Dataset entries
========
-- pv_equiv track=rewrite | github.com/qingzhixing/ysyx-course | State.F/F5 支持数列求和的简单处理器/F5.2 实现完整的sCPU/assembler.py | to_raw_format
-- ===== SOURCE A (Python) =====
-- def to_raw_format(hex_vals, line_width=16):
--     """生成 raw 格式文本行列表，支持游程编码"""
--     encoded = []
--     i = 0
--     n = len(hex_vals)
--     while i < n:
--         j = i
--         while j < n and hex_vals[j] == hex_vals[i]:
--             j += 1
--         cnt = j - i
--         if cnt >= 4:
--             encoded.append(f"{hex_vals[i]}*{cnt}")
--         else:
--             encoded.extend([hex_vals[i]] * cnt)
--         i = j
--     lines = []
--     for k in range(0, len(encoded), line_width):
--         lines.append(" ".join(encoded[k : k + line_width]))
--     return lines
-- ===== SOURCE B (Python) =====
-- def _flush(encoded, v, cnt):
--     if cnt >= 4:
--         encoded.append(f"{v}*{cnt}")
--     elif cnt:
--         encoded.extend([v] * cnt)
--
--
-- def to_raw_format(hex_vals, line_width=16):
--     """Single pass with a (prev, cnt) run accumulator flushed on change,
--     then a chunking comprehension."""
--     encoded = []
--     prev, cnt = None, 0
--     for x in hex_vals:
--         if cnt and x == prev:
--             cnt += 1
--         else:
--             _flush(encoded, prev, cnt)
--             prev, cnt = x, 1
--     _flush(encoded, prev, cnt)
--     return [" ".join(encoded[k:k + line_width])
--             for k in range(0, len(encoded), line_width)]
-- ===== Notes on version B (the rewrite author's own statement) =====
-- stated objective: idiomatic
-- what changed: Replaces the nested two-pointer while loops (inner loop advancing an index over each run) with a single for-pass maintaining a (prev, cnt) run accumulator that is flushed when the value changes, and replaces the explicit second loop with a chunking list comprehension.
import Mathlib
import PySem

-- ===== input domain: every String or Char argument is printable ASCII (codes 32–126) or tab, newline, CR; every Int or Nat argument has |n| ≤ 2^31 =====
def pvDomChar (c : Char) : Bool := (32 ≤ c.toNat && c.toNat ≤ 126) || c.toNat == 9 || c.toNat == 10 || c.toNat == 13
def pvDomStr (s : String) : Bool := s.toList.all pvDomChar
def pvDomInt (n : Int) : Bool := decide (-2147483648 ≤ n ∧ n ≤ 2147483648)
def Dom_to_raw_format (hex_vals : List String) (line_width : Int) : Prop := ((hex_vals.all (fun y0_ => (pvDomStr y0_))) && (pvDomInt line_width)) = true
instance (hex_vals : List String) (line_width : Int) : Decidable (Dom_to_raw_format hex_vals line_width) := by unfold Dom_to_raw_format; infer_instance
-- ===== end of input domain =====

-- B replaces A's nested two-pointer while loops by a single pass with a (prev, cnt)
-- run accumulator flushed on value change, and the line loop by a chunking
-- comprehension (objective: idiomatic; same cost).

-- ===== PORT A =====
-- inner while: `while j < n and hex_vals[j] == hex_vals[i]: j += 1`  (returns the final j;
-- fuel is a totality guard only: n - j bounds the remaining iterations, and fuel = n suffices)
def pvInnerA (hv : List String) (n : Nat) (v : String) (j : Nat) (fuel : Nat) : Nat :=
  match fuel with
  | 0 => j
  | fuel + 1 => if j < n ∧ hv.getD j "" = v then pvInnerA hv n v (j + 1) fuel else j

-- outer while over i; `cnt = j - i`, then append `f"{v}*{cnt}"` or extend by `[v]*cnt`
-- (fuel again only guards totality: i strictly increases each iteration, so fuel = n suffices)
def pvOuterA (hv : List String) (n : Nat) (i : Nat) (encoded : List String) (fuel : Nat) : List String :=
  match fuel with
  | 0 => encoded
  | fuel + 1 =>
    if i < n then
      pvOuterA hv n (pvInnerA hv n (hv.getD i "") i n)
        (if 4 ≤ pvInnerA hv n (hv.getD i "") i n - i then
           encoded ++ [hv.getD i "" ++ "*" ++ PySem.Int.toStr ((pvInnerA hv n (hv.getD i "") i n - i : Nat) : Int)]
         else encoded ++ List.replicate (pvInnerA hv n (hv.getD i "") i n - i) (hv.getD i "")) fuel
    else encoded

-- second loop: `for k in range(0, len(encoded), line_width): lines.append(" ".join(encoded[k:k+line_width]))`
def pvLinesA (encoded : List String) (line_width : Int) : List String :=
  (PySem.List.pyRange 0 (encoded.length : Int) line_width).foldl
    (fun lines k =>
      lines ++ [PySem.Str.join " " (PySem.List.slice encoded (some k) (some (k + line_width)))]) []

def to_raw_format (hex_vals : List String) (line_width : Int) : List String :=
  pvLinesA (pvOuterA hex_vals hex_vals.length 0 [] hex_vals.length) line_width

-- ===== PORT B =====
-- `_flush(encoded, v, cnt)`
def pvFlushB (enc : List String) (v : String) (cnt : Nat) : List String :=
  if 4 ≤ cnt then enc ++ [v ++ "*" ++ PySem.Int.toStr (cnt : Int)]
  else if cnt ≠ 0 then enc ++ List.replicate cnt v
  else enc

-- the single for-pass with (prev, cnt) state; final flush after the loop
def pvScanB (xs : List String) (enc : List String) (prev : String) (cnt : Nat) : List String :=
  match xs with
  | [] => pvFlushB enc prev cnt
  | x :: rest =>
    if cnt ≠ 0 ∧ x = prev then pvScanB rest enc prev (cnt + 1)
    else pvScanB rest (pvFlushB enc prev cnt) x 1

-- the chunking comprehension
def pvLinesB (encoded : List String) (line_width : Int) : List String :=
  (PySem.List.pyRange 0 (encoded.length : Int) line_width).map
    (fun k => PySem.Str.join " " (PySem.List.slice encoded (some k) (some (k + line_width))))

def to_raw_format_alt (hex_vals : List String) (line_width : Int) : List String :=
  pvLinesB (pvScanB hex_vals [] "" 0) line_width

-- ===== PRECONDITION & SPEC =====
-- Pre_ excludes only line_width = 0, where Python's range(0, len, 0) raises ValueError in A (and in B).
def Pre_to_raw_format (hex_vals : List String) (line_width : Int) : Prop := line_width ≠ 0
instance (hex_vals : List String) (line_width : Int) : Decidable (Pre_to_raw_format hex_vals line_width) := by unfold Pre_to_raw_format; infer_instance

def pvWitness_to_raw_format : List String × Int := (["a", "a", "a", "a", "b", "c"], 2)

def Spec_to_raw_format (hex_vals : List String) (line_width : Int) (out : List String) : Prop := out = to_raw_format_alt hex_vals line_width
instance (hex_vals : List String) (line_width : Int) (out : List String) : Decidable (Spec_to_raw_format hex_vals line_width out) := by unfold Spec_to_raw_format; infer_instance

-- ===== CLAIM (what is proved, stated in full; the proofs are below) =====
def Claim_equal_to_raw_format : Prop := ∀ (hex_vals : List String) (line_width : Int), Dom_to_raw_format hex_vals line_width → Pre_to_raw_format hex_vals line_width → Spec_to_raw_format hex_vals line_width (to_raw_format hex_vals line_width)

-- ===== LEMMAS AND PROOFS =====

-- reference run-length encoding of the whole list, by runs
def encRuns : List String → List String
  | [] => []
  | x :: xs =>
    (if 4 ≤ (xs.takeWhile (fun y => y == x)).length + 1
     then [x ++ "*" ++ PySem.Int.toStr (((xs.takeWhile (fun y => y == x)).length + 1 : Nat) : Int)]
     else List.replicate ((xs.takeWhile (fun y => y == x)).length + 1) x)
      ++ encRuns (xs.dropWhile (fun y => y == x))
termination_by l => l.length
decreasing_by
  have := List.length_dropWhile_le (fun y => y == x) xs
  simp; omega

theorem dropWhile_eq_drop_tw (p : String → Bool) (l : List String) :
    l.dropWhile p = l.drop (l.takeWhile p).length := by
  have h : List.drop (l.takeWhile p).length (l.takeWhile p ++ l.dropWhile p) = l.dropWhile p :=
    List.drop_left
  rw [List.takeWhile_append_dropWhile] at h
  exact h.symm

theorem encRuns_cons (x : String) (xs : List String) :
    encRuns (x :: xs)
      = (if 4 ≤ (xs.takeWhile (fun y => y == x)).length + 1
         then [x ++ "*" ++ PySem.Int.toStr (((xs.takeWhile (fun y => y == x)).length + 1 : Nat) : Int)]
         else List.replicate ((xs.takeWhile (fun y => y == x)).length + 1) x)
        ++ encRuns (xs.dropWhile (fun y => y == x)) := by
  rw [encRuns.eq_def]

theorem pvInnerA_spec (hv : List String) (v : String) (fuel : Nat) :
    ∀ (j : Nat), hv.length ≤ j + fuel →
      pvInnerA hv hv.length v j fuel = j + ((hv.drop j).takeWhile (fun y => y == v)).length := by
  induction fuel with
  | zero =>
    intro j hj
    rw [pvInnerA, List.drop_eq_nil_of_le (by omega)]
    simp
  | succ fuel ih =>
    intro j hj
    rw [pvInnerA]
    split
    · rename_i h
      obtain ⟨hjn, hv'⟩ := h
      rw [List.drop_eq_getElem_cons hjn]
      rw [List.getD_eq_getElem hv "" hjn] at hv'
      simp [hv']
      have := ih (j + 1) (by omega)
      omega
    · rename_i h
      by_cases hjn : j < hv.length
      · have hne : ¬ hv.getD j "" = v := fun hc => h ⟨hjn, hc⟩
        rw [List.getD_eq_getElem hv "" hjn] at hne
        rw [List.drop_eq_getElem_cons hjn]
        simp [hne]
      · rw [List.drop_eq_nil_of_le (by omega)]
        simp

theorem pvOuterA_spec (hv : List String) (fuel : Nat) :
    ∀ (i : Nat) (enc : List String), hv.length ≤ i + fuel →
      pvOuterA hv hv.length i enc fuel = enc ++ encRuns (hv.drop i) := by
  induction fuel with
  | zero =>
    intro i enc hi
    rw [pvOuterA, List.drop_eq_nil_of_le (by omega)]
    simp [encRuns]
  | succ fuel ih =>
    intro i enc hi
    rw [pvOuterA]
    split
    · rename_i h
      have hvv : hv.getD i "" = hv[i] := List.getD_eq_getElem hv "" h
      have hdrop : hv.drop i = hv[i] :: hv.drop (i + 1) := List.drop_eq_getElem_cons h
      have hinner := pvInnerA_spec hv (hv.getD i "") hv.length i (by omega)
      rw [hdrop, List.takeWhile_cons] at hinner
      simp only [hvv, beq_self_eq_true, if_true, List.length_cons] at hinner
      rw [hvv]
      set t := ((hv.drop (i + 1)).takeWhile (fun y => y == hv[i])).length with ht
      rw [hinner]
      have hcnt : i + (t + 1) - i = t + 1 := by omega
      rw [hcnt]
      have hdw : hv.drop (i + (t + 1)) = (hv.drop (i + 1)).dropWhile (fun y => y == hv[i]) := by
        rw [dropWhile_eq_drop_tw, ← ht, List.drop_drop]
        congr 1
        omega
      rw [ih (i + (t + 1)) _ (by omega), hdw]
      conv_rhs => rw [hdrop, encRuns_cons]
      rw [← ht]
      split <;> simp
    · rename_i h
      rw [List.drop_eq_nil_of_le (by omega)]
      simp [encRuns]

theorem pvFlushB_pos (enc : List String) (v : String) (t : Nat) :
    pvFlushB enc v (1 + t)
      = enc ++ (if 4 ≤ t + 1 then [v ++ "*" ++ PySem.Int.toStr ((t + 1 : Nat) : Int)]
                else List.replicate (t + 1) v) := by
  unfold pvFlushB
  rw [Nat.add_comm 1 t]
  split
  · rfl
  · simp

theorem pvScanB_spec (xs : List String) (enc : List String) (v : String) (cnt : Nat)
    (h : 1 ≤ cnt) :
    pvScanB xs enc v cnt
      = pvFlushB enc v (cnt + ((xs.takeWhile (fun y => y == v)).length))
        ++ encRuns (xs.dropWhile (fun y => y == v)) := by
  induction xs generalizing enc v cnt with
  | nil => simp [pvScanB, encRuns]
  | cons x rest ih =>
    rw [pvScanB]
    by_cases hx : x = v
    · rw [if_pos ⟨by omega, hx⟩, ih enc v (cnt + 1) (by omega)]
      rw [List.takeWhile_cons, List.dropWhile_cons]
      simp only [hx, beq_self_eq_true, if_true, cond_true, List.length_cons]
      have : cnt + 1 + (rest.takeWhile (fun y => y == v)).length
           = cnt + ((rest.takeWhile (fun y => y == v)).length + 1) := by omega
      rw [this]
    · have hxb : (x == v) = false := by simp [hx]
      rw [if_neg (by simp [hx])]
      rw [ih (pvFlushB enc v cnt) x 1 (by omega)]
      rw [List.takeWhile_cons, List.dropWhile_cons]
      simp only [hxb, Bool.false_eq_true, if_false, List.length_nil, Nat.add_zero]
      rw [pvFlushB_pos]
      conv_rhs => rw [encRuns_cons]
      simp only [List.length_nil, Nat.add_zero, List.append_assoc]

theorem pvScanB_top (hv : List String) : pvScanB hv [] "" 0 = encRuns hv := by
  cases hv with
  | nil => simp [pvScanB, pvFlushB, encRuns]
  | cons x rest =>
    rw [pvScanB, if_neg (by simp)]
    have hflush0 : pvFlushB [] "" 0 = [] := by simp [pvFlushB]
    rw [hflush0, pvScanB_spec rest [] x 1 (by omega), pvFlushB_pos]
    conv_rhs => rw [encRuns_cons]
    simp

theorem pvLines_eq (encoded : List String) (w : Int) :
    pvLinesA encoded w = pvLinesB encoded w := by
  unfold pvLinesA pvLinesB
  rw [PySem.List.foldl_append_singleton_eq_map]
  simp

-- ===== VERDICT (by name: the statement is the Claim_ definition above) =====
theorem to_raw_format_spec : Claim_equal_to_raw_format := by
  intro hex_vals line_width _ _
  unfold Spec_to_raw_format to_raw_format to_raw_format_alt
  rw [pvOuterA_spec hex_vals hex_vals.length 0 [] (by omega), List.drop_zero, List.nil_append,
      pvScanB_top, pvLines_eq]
========
* [Problem statement]:
Taking the entries above, print exactly the lines starting at the line with "then a chunking" and ending at the line with "-- ===== input", both included.

* [Result of the exercise]:
--     then a chunking comprehension."""
--     encoded = []
--     prev, cnt = None, 0
--     for x in hex_vals:
--         if cnt and x == prev:
--             cnt += 1
--         else:
--             _flush(encoded, prev, cnt)
--             prev, cnt = x, 1
--     _flush(encoded, prev, cnt)
--     return [" ".join(encoded[k:k + line_width])
--             for k in range(0, len(encoded), line_width)]
-- ===== Notes on version B (the rewrite author's own statement) =====
-- stated objective: idiomatic
-- what changed: Replaces the nested two-pointer while loops (inner loop advancing an index over each run) with a single for-pass maintaining a (prev, cnt) run accumulator that is flushed when the value changes, and replaces the explicit second loop with a chunking list comprehension.
import Mathlib
import PySem

-- ===== input domain: every String or Char argument is printable ASCII (codes 32–126) or tab, newline, CR; every Int or Nat argument has |n| ≤ 2^31 =====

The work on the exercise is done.